I was reading on another post about how certain denominations do a better job teaching their congregations to sing/emphasizing the importance of singing 'tonally' to God. 

Does anyone attend a church such as this and have suggestions on how to teach a congregation to sing parts? Is it practicable to have a class or is it more effective to encourage the learning of parts from the pulpit or via peer pressure (I'm not saying preach it, just encourage it).

Any ideas? Just to be able to read music and follow along with a new song would enable us to sing so many more wonderful psalms/hymns, rather than just the hymns everyone knows.

Vr'


----------



## Theognome (Oct 18, 2008)

In our church, music literacy is part of the Sunday school curriculum. Plus, outside of church we often do hymn sings in various homes, and folks who want to learn parts can get coaching from others more musically literate.

Theognome


----------



## VirginiaHuguenot (Oct 18, 2008)

Psalm sings are a good way to learn by practicing as a group outside of regular Lord's Day worship. As a matter of fact, I am going to a psalm sing later today.

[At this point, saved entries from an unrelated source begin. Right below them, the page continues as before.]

-- pv_equiv track=rewrite | github.com/pixian5/dt | crawler/watch_videos_vtech_with_progress.py | _parse_clock_text_to_seconds
-- ===== SOURCE A (Python) =====
-- def _parse_clock_text_to_seconds(text: str) -> int | None:
--     s = (text or "").strip()
--     if not s:
--         return None
--     parts = s.split(":")
--     try:
--         nums = [int(p) for p in parts]
--     except Exception:
--         return None
--
--     total = 0
--     for n in nums:
--         total = total * 60 + n
--     return total
-- ===== SOURCE B (Python) =====
-- def _parse_clock_text_to_seconds(text: str) -> int | None:
--     s = (text or "").strip()
--     if not s:
--         return None
--
--     def go(parts):
--         # recursively parse from the right: returns (value, weight) or None
--         if not parts:
--             return (0, 1)
--         r = go(parts[1:])
--         if r is None:
--             return None
--         v, w = r
--         try:
--             n = int(parts[0])
--         except Exception:
--             return None
--         return (n * w + v, w * 60)
--
--     r = go(s.split(":"))
--     return None if r is None else r[0]
-- ===== Notes on version B (the rewrite author's own statement) =====
-- stated objective: alternative
-- what changed: Replaces A's two-stage pipeline (parse all fields into a list, then a left-to-right Horner accumulator loop) with a single recursive right-to-left pass that parses each field on the way and maintains a (value, positional weight) pair, with parse failure propagated as None instead of an exception handler around a list comprehension.
import Mathlib
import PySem

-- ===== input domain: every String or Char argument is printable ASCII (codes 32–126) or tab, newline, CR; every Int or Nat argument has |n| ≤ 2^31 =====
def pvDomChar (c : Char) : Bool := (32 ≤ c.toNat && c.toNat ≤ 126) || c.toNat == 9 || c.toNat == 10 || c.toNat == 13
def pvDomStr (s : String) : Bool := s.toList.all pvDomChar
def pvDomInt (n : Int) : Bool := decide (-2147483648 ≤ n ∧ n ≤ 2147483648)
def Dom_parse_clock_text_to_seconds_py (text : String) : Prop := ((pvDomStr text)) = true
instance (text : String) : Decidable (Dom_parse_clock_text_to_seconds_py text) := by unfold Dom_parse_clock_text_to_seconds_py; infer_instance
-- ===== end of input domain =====

-- ===== PORT A =====
def hornerLoop (nums : List Int) : Int :=
  nums.foldl (fun total n => total * 60 + n) 0

def parse_clock_text_to_seconds_py (text : String) : Option Int :=
  let s := PySem.Str.strip text    -- (text or "").strip(): for strings, `text or ""` = text unless empty
  if s = "" then none
  else
    let parts := (PySem.Str.split? s ":").getD []   -- s.split(":"); sep ":" is nonempty so split? is always some
    match parts.mapM PySem.Int.ofStr? with          -- [int(p) for p in parts]; any ValueError -> None
    | none => none
    | some nums => some (hornerLoop nums)

-- ===== PORT B =====
-- go(parts): recursive right-to-left parse; returns (value, weight) or None on an int() failure
def goParse : List String → Option (Int × Int)
  | [] => some (0, 1)
  | p :: rest =>
    match goParse rest with
    | none => none
    | some (v, w) =>
      match PySem.Int.ofStr? p with
      | none => none
      | some n => some (n * w + v, w * 60)

def parse_clock_text_to_seconds_py_alt (text : String) : Option Int :=
  let s := PySem.Str.strip text
  if s = "" then none
  else
    match goParse ((PySem.Str.split? s ":").getD []) with
    | none => none
    | some r => some r.1

-- ===== PRECONDITION & SPEC =====
def Spec_parse_clock_text_to_seconds_py (text : String) (out : Option Int) : Prop := out = parse_clock_text_to_seconds_py_alt text
instance (text : String) (out : Option Int) : Decidable (Spec_parse_clock_text_to_seconds_py text out) := by unfold Spec_parse_clock_text_to_seconds_py; infer_instance

-- ===== CLAIM (what is proved, stated in full; the proofs are below) =====
def Claim_equal_parse_clock_text_to_seconds_py : Prop := ∀ (text : String), Dom_parse_clock_text_to_seconds_py text → Spec_parse_clock_text_to_seconds_py text (parse_clock_text_to_seconds_py text)

-- ===== LEMMAS AND PROOFS =====
-- Shifting the Horner accumulator: foldl from acc = acc * 60^len + foldl from 0.
theorem horner_shift (nums : List Int) (acc : Int) :
    nums.foldl (fun total n => total * 60 + n) acc
      = acc * 60 ^ nums.length + nums.foldl (fun total n => total * 60 + n) 0 := by
  induction nums generalizing acc with
  | nil => simp
  | cons n rest ih =>
    rw [List.foldl_cons, List.foldl_cons, ih (acc * 60 + n), ih ((0 : Int) * 60 + n),
      List.length_cons]
    ring

-- The recursive right-to-left parser computes exactly (Horner value, 60^length) of the parsed list.
theorem goParse_eq (parts : List String) :
    goParse parts
      = (parts.mapM PySem.Int.ofStr?).map (fun nums => (hornerLoop nums, 60 ^ nums.length)) := by
  induction parts with
  | nil => rfl
  | cons p rest ih =>
    simp only [goParse, ih, List.mapM_cons]
    cases hn : PySem.Int.ofStr? p with
    | none => cases hr : rest.mapM PySem.Int.ofStr? <;> simp
    | some n =>
      cases hr : rest.mapM PySem.Int.ofStr? with
      | none => simp
      | some nums =>
        have hh : hornerLoop (n :: nums) = n * 60 ^ nums.length + hornerLoop nums := by
          unfold hornerLoop
          rw [List.foldl_cons, horner_shift nums ((0 : Int) * 60 + n)]
          ring
        simp [hh, pow_succ]

-- ===== VERDICT (by name: the statement is the Claim_ definition above) =====
theorem parse_clock_text_to_seconds_py_spec : Claim_equal_parse_clock_text_to_seconds_py := by
  intro text _
  unfold Spec_parse_clock_text_to_seconds_py parse_clock_text_to_seconds_py parse_clock_text_to_seconds_py_alt
  simp only []
  split
  · rfl
  · rw [goParse_eq]
    cases h : (((PySem.Str.split? (PySem.Str.strip text) ":").getD []).mapM PySem.Int.ofStr?) <;> simp
-- the while loop, from any start value, adds the lcp of the two remaining suffixes
lemma pvZWhile_eq (s : List (Option String)) (i : Nat) :
    ∀ (fuel k : Nat), s.length - (i + k) ≤ fuel →
      pvZWhile s i k = k + pvLcpN (s.drop k) (s.drop (i + k)) := by
  intro fuel
  induction fuel with
  | zero =>
    intro k hk
    have hik : s.length ≤ i + k := by omega
    rw [pvZWhile, dif_neg (by omega)]
    rw [List.drop_eq_nil_of_le hik, pvLcpN_nil_right]
    omega
  | succ fuel ih =>
    intro k hk
    rw [pvZWhile]
    by_cases hin : i + k < s.length
    · have hks : k < s.length := by omega
      have hdf : s.drop k = s[k] :: s.drop (k + 1) := List.drop_eq_getElem_cons hks
      have hdl : s.drop (i + k) = s[i + k] :: s.drop (i + k + 1) := List.drop_eq_getElem_cons hin
      by_cases heq : s[k] = s[i + k]
      · rw [dif_pos ⟨hin, by rw [List.getElem?_eq_getElem hks, List.getElem?_eq_getElem hin, heq]⟩]
        rw [ih (k + 1) (by omega), hdf, hdl]
        simp only [pvLcpN, if_pos heq]
        have h2 : i + (k + 1) = i + k + 1 := by omega
        rw [h2]
        omega
      · rw [dif_neg (by
          rintro ⟨_, hc⟩
          rw [List.getElem?_eq_getElem hks, List.getElem?_eq_getElem hin] at hc
          exact heq (Option.some.inj hc))]
        rw [hdf, hdl]
        simp only [pvLcpN, if_neg heq]
        omega
    · rw [dif_neg (by rintro ⟨h, _⟩; omega)]
      rw [show List.drop (i + k) s = ([] : List (Option String)) from List.drop_eq_nil_of_le (by omega),
        pvLcpN_nil_right]
      omega

-- the main Z loop: every processed entry holds the true Z-value
lemma set_get! (z : List Nat) (i v j : Nat) (hj : j < z.length) :
    (z.set i v)[j]! = if i = j then v else z[j]! := by
  rw [List.getElem!_eq_getElem?_getD, List.getElem?_set, List.getElem!_eq_getElem?_getD]
  by_cases h : i = j
  · rw [if_pos h, if_pos h, if_pos (by omega)]
    rfl
  · rw [if_neg h, if_neg h]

Crown & Covenant offers various instructional resources for singing psalms, including singing of parts, such as this DVD:

Improving Our Praise (DVD seminar) On Sale!


----------



## Craig (Oct 18, 2008)

Our song leaders will introduce new songs at evening service and also during offertory.


----------



## JBaldwin (Oct 18, 2008)

It helps to encourage folks from the pulpit to sing parts. Teaching the parts to a group of folks and letting them spread out in the congregation also helps.


----------



## Calvinist Cowboy (Oct 18, 2008)

One of the problems with trying to teach the congregation to sing parts is that that, outside of Sunday morning worship, the entire congregation is almost never gathered all in one place at the same time. Unfortunately, any training which occurs outside of worship will not be picked up by everyone. I do agree, though, that teaching a congregation to sing parts is one way that we can better glorify God with our singing. Just look at Handel's Messiah. Listening to the Hallelujah chorus gives me chills when sung well (it also gives me chills of a different kind when not sung well). Why can't congregations sing with all their heart to the Lord?!


----------